(Your instructions)
After locating "c :: rest, t =>" in the listing below, copy that line and each one after it exactly, ending with the line that has "instance (p : String) (out".
· · ·
-- pv_equiv track=rewrite | github.com/ShinWooHyeon/algorithm | 프로그래머스/lv2/60058. 괄호 변환/괄호 변환.py | balance_index
-- ===== SOURCE A (Python) =====
-- def balance_index(p) :
--     count= 0 #왼쪽 괄호의 개수를 세야 한다
--     # 반대되는개수가 같아야할 때 두 개의 합을 0으로 만드는 개념도 좋다
--     for i in range(len((p))):
--         if p[i] =='(':
--             count += 1
--         else:
--             count -= 1
--         if count ==0:
--             return i
-- ===== SOURCE B (Python) =====
-- def balance_index(p):
--     # build the full running-balance table first, then search it
--     acc = []
--     t = 0
--     for c in p:
--         t += 1 if c == '(' else -1
--         acc.append(t)
--     return next((i for i, v in enumerate(acc) if v == 0), None)
-- ===== Notes on version B (the rewrite author's own statement) =====
-- stated objective: alternative
-- what changed: Replaces the single early-exit counter loop by two passes: first build the complete running-balance table, then search it for the first zero with next()/enumerate.
-- outside the precondition, e.g. on balance_index('('): A returns None, B returns None
import Mathlib
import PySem

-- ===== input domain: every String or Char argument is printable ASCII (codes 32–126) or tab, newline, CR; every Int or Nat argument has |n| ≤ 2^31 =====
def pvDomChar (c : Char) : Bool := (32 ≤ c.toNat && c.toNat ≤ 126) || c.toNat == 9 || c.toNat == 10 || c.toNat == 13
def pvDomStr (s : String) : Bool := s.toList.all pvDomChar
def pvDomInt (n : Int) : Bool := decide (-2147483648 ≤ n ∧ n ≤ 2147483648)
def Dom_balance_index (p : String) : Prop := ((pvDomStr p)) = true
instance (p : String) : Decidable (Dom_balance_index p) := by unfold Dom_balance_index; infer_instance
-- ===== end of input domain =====

-- B builds the full running-balance table and then searches it for the first zero (two passes), instead of A's single early-exit counter loop.
-- ===== PORT A =====
-- loop 'for i in range(len(p)): …' with early return; empty-suffix case is Python's fall-through return None (excluded by Pre_)
def pvGoA : List Char → Int → Int → Int
  | [], _, _ => -1  -- Python A returns None here: not an Int, excluded by Pre_balance_index
  | c :: rest, i, count =>
      let count' := if c = '(' then count + 1 else count - 1
      if count' = 0 then i else pvGoA rest (i + 1) count'

def balance_index (p : String) : Int := pvGoA p.toList 0 0

-- ===== PORT B =====
-- pass 1: the running-balance table (the list 'acc' Source B appends to)
def pvAcc : List Char → Int → List Int
  | [], _ => []
  | c :: rest, t =>
      let t' := t + (if c = '(' then 1 else -1)
      t' :: pvAcc rest t'

-- pass 2: next((i for i,v in enumerate(acc) if v==0), None); the None default is excluded by Pre_balance_index
def pvFindZero : List Int → Int → Int
  | [], _ => -1
  | v :: rest, i => if v = 0 then i else pvFindZero rest (i + 1)

def balance_index_alt (p : String) : Int := pvFindZero (pvAcc p.toList 0) 0

-- ===== PRECONDITION & SPEC =====
-- Pre_ excludes exactly the strings with no balanced prefix, on which Python A (and B) return None, not an int.
def Pre_balance_index (p : String) : Prop :=
  (List.range p.toList.length).any
    (fun k => 2 * (p.toList.take (k + 1)).count '(' == (p.toList.take (k + 1)).length) = true
instance (p : String) : Decidable (Pre_balance_index p) := by unfold Pre_balance_index; infer_instance
def pvWitness_balance_index : String := "()"
def Spec_balance_index (p : String) (out : Int) : Prop := out = balance_index_alt p
instance (p : String) (out : Int) : Decidable (Spec_balance_index p out) := by unfold Spec_balance_index; infer_instance

-- ===== CLAIM (what is proved, stated in full; the proofs are below) =====
def Claim_equal_balance_index : Prop := ∀ (p : String), Dom_balance_index p → Pre_balance_index p → Spec_balance_index p (balance_index p)

-- ===== LEMMAS AND PROOFS =====

-- ===== VERDICT (by name: the statement is the Claim_ definition above) =====
theorem pv_go_eq (l : List Char) (i c : Int) : pvGoA l i c = pvFindZero (pvAcc l c) i := by
  induction l generalizing i c with
  | nil => rfl
  | cons x rest ih =>
      simp only [pvGoA, pvAcc, pvFindZero]
      have : (if x = '(' then c + 1 else c - 1) = c + (if x = '(' then 1 else -1) := by
        split <;> ring
      rw [this]
      split <;> split <;> first | rfl | exact ih _ _

theorem balance_index_spec : Claim_equal_balance_index := by
  intro p _ _
  unfold Spec_balance_index balance_index balance_index_alt
  exact pv_go_eq _ _ _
· · ·
(Task result)
  | c :: rest, t =>
      let t' := t + (if c = '(' then 1 else -1)
      t' :: pvAcc rest t'

-- pass 2: next((i for i,v in enumerate(acc) if v==0), None); the None default is excluded by Pre_balance_index
def pvFindZero : List Int → Int → Int
  | [], _ => -1
  | v :: rest, i => if v = 0 then i else pvFindZero rest (i + 1)

def balance_index_alt (p : String) : Int := pvFindZero (pvAcc p.toList 0) 0

-- ===== PRECONDITION & SPEC =====
-- Pre_ excludes exactly the strings with no balanced prefix, on which Python A (and B) return None, not an int.
def Pre_balance_index (p : String) : Prop :=
  (List.range p.toList.length).any
    (fun k => 2 * (p.toList.take (k + 1)).count '(' == (p.toList.take (k + 1)).length) = true
instance (p : String) : Decidable (Pre_balance_index p) := by unfold Pre_balance_index; infer_instance
def pvWitness_balance_index : String := "()"
def Spec_balance_index (p : String) (out : Int) : Prop := out = balance_index_alt p
instance (p : String) (out : Int) : Decidable (Spec_balance_index p out) := by unfold Spec_balance_index; infer_instance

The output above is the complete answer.